» Activity
Search through the entries for the word "pvDomChar" and copy every line that has it.

» Data records

-- pv_equiv track=rewrite | github.com/BHARATHMUTHYALA/Interesting-Computer-Networks | WEEK 1/calculate_parity.py | bit_stuffing_with_error_detection
-- ===== SOURCE A (Python) =====
-- def calculate_parity(data):
--     ones_count = data.count('1')
--
--     return '0' if ones_count%2==0 else '1'
--
-- def dynamic_escape_char(data):
--
--     possible_escape_chars=['1101101','1101010','01110110']
--     sequence_count={esc: data.count(esc) for esc in possible_escape_chars}
--
--     for escape_char in  sorted(sequence_count, key=sequence_count.get):
--         if escape_char not in data:
--             return escape_char
--     least_used_character =  min(sequence_count, key=sequence_count.get)
--
--
--
--     modified_least_used_Character = least_used_character + '0'
--     return modified_least_used_Character if modified_least_used_Character not in data else least_used_character
--
-- def bit_stuffing_with_error_detection(data):
--     escape_char = dynamic_escape_char(data)
--     stuffed_data, count='',0
--
--     for bit in data:
--         stuffed_data +=bit
--         if bit=='1':
--             count+=1
--             if count==5:
--                 stuffed_data+=escape_char
--                 count=1
--         else:
--             count=0
--
--
--     parity_bit = calculate_parity(data)
--     flag_sequence='01111110'
--     framed_data= flag_sequence + stuffed_data + parity_bit + flag_sequence
--
--     return framed_data, escape_char, parity_bit
-- ===== SOURCE B (Python) =====
-- def calculate_parity(data):
--     ones_count = data.count('1')
--
--     return '0' if ones_count%2==0 else '1'
--
-- def dynamic_escape_char(data):
--
--     possible_escape_chars=['1101101','1101010','01110110']
--     sequence_count={esc: data.count(esc) for esc in possible_escape_chars}
--
--     for escape_char in  sorted(sequence_count, key=sequence_count.get):
--         if escape_char not in data:
--             return escape_char
--     least_used_character =  min(sequence_count, key=sequence_count.get)
--
--     modified_least_used_Character = least_used_character + '0'
--     return modified_least_used_Character if modified_least_used_Character not in data else least_used_character
--
-- def bit_stuffing_with_error_detection(data):
--     # Run-based stuffing: split data into maximal runs of '1's; a run of k ones
--     # gets the escape after the 5th, 9th, 13th, ... one, rebuilt in closed form.
--     escape_char = dynamic_escape_char(data)
--     pieces = []
--     i, n = 0, len(data)
--     while i < n:
--         if data[i] != '1':
--             pieces.append(data[i])
--             i += 1
--         else:
--             j = i
--             while j < n and data[j] == '1':
--                 j += 1
--             k = j - i
--             if k < 5:
--                 pieces.append('1' * k)
--             else:
--                 q, r = divmod(k - 5, 4)
--                 pieces.append('11111' + escape_char + ('1111' + escape_char) * q + '1' * r)
--             i = j
--     stuffed_data = ''.join(pieces)
--     parity_bit = calculate_parity(data)
--     flag_sequence = '01111110'
--     framed_data = flag_sequence + stuffed_data + parity_bit + flag_sequence
--     return framed_data, escape_char, parity_bit
-- ===== Notes on version B (the rewrite author's own statement) =====
-- stated objective: alternative
-- what changed: The char-by-char counter loop with repeated string append is replaced by a run-based scan: each maximal run of k consecutive ones is rebuilt in closed form as a leading block of five ones then q blocks of four ones, each block followed by the escape string, plus the r leftover ones; parity and escape-char selection are kept as in A.
import Mathlib
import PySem

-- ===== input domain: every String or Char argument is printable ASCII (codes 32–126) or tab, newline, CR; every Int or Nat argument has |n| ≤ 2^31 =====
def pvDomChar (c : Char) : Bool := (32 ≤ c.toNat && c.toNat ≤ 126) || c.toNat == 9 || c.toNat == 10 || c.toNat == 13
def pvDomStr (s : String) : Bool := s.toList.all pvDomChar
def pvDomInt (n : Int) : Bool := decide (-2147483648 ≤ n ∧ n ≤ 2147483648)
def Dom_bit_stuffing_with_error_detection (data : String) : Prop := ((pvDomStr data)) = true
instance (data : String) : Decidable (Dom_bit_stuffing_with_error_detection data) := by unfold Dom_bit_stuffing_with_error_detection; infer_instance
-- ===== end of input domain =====

-- B replaces A's char-by-char counter loop with a run-based stuffing (maximal runs of '1's
-- rebuilt in closed form with the escape after the 5th, 9th, 13th, … one); objective: alternative.

-- ===== PORT A =====
-- helpers shared by both ports: Source B keeps calculate_parity and dynamic_escape_char verbatim.
def pyCalculateParity (data : String) : List Char :=
  let ones_count : Int := (PySem.Str.count data "1" : Int)
  if PySem.Int.mod ones_count 2 = 0 then ['0'] else ['1']

def pyEscCandidates : List (List Char) :=
  [['1','1','0','1','1','0','1'], ['1','1','0','1','0','1','0'], ['0','1','1','1','0','1','1','0']]

-- the Python 'for … : if esc not in data: return esc' early-return loop
def pyFirstNotIn (data : List Char) : List (List Char) → Option (List Char)
  | [] => none
  | e :: t => if PySem.Chars.isIn e data then pyFirstNotIn data t else some e

def pyDynamicEscapeChar (data : String) : List Char :=
  let seq : PySem.Dict (List Char) Int :=
    PySem.Dict.ofList (pyEscCandidates.map (fun e => (e, (PySem.Chars.count data.toList e : Int))))
  -- sorted(sequence_count, key=sequence_count.get): keys sorted by their counts (all keys present, so .get = getD)
  match pyFirstNotIn data.toList (PySem.List.sorted seq.keys (fun e => seq.getD e 0) false) with
  | some e => e
  | none =>
    match PySem.List.min? seq.keys (fun e => seq.getD e 0) with
    | some least =>
      let modified := least ++ ['0']
      if PySem.Chars.isIn modified data.toList then least else modified
    | none => []   -- unreachable: the dict always has three keys

def pyFlag : List Char := ['0','1','1','1','1','1','1','0']

-- A's loop body: stuffed_data += bit; count bookkeeping; escape after the 5th consecutive '1', count reset to 1
def pyStuffStepA (esc : List Char) (st : List Char × Int) (bit : Char) : List Char × Int :=
  let s := st.1 ++ [bit]
  if bit = '1' then
    if st.2 + 1 = 5 then (s ++ esc, 1) else (s, st.2 + 1)
  else (s, 0)

def bit_stuffing_with_error_detection (data : String) : String × String × String :=
  let esc := pyDynamicEscapeChar data
  let stuffed := (data.toList.foldl (pyStuffStepA esc) ([], 0)).1
  let parity := pyCalculateParity data
  (String.ofList (pyFlag ++ stuffed ++ parity ++ pyFlag), String.ofList esc, String.ofList parity)

-- ===== PORT B =====
-- closed-form rebuild of one maximal run of k ones (Source B: '1'*k, or '11111'+esc+('1111'+esc)*q+'1'*r)
def pyEncRun (esc : List Char) (k : Nat) : List Char :=
  if k < 5 then List.replicate k '1'
  else List.replicate 5 '1' ++ esc ++
       (List.replicate ((k - 5) / 4) (List.replicate 4 '1' ++ esc)).flatten ++
       List.replicate ((k - 5) % 4) '1'

-- Source B's outer scan: copy a non-'1' char, or consume a whole run of '1's at once
def pyStuffRuns (esc : List Char) : List Char → List Char
  | [] => []
  | b :: t =>
    if b = '1' then
      pyEncRun esc (List.takeWhile (· = '1') (b :: t)).length ++
        pyStuffRuns esc (List.dropWhile (· = '1') (b :: t))
    else b :: pyStuffRuns esc t
termination_by l => l.length
decreasing_by
  · simp_all [List.dropWhile]
    exact List.length_dropWhile_le _ _
  · simp

def bit_stuffing_with_error_detection_alt (data : String) : String × String × String :=
  let esc := pyDynamicEscapeChar data
  let stuffed := pyStuffRuns esc data.toList
  let parity := pyCalculateParity data
  (String.ofList (pyFlag ++ stuffed ++ parity ++ pyFlag), String.ofList esc, String.ofList parity)

-- ===== PRECONDITION & SPEC =====
def Spec_bit_stuffing_with_error_detection (data : String) (out : String × String × String) : Prop := out = bit_stuffing_with_error_detection_alt data
instance (data : String) (out : String × String × String) : Decidable (Spec_bit_stuffing_with_error_detection data out) := by unfold Spec_bit_stuffing_with_error_detection; infer_instance

-- ===== CLAIM (what is proved, stated in full; the proofs are below) =====
def Claim_equal_bit_stuffing_with_error_detection : Prop := ∀ (data : String), Dom_bit_stuffing_with_error_detection data → Spec_bit_stuffing_with_error_detection data (bit_stuffing_with_error_detection data)

-- ===== LEMMAS AND PROOFS =====

-- reference form of A's loop: the result list as a counter-indexed recursion
def stuffR (esc : List Char) (c : Int) : List Char → List Char
  | [] => []
  | b :: t =>
    if b = '1' then
      if c + 1 = 5 then b :: (esc ++ stuffR esc 1 t) else b :: stuffR esc (c + 1) t
    else b :: stuffR esc 0 t

theorem foldA_eq_stuffR (esc : List Char) (l : List Char) :
    ∀ (s : List Char) (c : Int), (l.foldl (pyStuffStepA esc) (s, c)).1 = s ++ stuffR esc c l := by
  induction l with
  | nil => intro s c; simp [stuffR]
  | cons b t ih =>
    intro s c
    simp only [List.foldl_cons, pyStuffStepA, stuffR]
    by_cases hb : b = '1' <;> simp [hb]
    · by_cases h5 : c + 1 = 5 <;> simp [h5, ih]
    · simp [ih]

theorem stuffR_reset (esc : List Char) (rest : List Char)
    (h : ∀ x, rest.head? = some x → x ≠ '1') (c : Int) :
    stuffR esc c rest = stuffR esc 0 rest := by
  cases rest with
  | nil => rfl
  | cons b t =>
    have hb : b ≠ '1' := h b rfl
    simp [stuffR, hb]

theorem stuffR_small (esc : List Char) (k : Nat) :
    ∀ (c : Int) (rest : List Char), 0 ≤ c → c + k ≤ 4 →
    stuffR esc c (List.replicate k '1' ++ rest) = List.replicate k '1' ++ stuffR esc (c + k) rest := by
  induction k with
  | zero => intro c rest _ _; simp
  | succ n ih =>
    intro c rest hc hk
    have h5 : ¬ (c + 1 = 5) := by omega
    simp only [List.replicate_succ, List.cons_append, stuffR, if_neg h5]
    rw [ih (c + 1) rest (by omega) (by push_cast at hk ⊢; omega)]
    have hc : c + 1 + (n : Int) = c + ((n + 1 : Nat) : Int) := by push_cast; ring
    rw [hc]
    simp

theorem stuffR_five (esc : List Char) (m : Nat) (rest : List Char) :
    stuffR esc 0 (List.replicate (5 + m) '1' ++ rest) =
      List.replicate 5 '1' ++ esc ++ stuffR esc 1 (List.replicate m '1' ++ rest) := by
  rw [List.replicate_add]
  simp [stuffR, List.replicate]

theorem stuffR_four (esc : List Char) (m : Nat) (rest : List Char) :
    stuffR esc 1 (List.replicate (4 + m) '1' ++ rest) =
      List.replicate 4 '1' ++ esc ++ stuffR esc 1 (List.replicate m '1' ++ rest) := by
  rw [List.replicate_add]
  simp [stuffR, List.replicate]

theorem stuffR_loop1 (esc : List Char) (m : Nat) (rest : List Char)
    (h : ∀ x, rest.head? = some x → x ≠ '1') :
    stuffR esc 1 (List.replicate m '1' ++ rest) =
      (List.replicate (m / 4) (List.replicate 4 '1' ++ esc)).flatten ++
        List.replicate (m % 4) '1' ++ stuffR esc 0 rest := by
  induction m using Nat.strong_induction_on with
  | _ m ih =>
    by_cases hm : m < 4
    · have h4 : m / 4 = 0 := Nat.div_eq_of_lt hm
      have h4' : m % 4 = m := Nat.mod_eq_of_lt hm
      rw [stuffR_small esc m 1 rest (by omega) (by omega), stuffR_reset esc rest h]
      simp [h4, h4']
    · obtain ⟨m', rfl⟩ : ∃ m', m = 4 + m' := ⟨m - 4, by omega⟩
      rw [stuffR_four, ih m' (by omega)]
      have hd : (4 + m') / 4 = 1 + m' / 4 := by omega
      have hm' : (4 + m') % 4 = m' % 4 := Nat.add_mod_left 4 m'
      rw [hd, hm', List.replicate_add, List.flatten_append]
      simp [List.append_assoc]

theorem stuffR_run (esc : List Char) (k : Nat) (rest : List Char)
    (h : ∀ x, rest.head? = some x → x ≠ '1') :
    stuffR esc 0 (List.replicate k '1' ++ rest) = pyEncRun esc k ++ stuffR esc 0 rest := by
  by_cases hk : k < 5
  · rw [stuffR_small esc k 0 rest (by omega) (by omega), stuffR_reset esc rest h]
    simp [pyEncRun, hk]
  · obtain ⟨m, rfl⟩ : ∃ m, k = 5 + m := ⟨k - 5, by omega⟩
    rw [stuffR_five, stuffR_loop1 esc m rest h]
    simp [pyEncRun, hk, List.append_assoc]

theorem stuffR_eq_runs_aux (esc : List Char) :
    ∀ (n : Nat) (l : List Char), l.length ≤ n → stuffR esc 0 l = pyStuffRuns esc l := by
  intro n
  induction n with
  | zero =>
    intro l hl
    have : l = [] := List.eq_nil_of_length_eq_zero (by omega)
    subst this
    simp [stuffR, pyStuffRuns]
  | succ n ih =>
    intro l hl
    cases l with
    | nil => simp [stuffR, pyStuffRuns]
    | cons b t =>
      by_cases hb : b = '1'
      · subst hb
        have hrep : List.takeWhile (fun x => decide (x = '1')) ('1' :: t) =
            List.replicate (List.takeWhile (fun x => decide (x = '1')) ('1' :: t)).length '1' := by
          apply List.eq_replicate_of_mem
          intro x hx
          simpa using List.mem_takeWhile_imp hx
        have hhead : ∀ x, (List.dropWhile (fun x => decide (x = '1')) ('1' :: t)).head? = some x → x ≠ '1' := by
          intro x hx
          have := List.head?_dropWhile_not (fun x => decide (x = '1')) ('1' :: t)
          simp_all
        calc stuffR esc 0 ('1' :: t)
            = stuffR esc 0 (List.takeWhile (fun x => decide (x = '1')) ('1' :: t) ++
                List.dropWhile (fun x => decide (x = '1')) ('1' :: t)) := by
              rw [List.takeWhile_append_dropWhile]
          _ = pyEncRun esc (List.takeWhile (fun x => decide (x = '1')) ('1' :: t)).length ++
                stuffR esc 0 (List.dropWhile (fun x => decide (x = '1')) ('1' :: t)) := by
              conv_lhs => rw [hrep]
              rw [stuffR_run esc _ _ hhead, ← List.length_replicate
                (n := (List.takeWhile (fun x => decide (x = '1')) ('1' :: t)).length) (a := '1'), ← hrep]
          _ = pyStuffRuns esc ('1' :: t) := by
              have hdw : List.dropWhile (fun x => decide (x = '1')) ('1' :: t) =
                  t.dropWhile (fun x => decide (x = '1')) := by simp
              have hlt : t.length ≤ n := by simp at hl; omega
              rw [ih (List.dropWhile (fun x => decide (x = '1')) ('1' :: t))
                (by rw [hdw]; exact le_trans (List.length_dropWhile_le _ _) hlt)]
              conv_rhs => rw [pyStuffRuns]
              simp
      · have ht : stuffR esc 0 t = pyStuffRuns esc t := ih t (by simp at hl; omega)
        conv_rhs => rw [pyStuffRuns]
        simp [stuffR, hb, ht]

theorem stuffR_eq_runs (esc : List Char) (l : List Char) : stuffR esc 0 l = pyStuffRuns esc l :=
  stuffR_eq_runs_aux esc l.length l le_rfl

-- ===== VERDICT (by name: the statement is the Claim_ definition above) =====
theorem bit_stuffing_with_error_detection_spec : Claim_equal_bit_stuffing_with_error_detection := by
  intro data _
  unfold Spec_bit_stuffing_with_error_detection
  simp only [bit_stuffing_with_error_detection, bit_stuffing_with_error_detection_alt,
    foldA_eq_stuffR, stuffR_eq_runs, List.nil_append]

» Answer to the exercise
def pvDomChar (c : Char) : Bool := (32 ≤ c.toNat && c.toNat ≤ 126) || c.toNat == 9 || c.toNat == 10 || c.toNat == 13
def pvDomStr (s : String) : Bool := s.toList.all pvDomChar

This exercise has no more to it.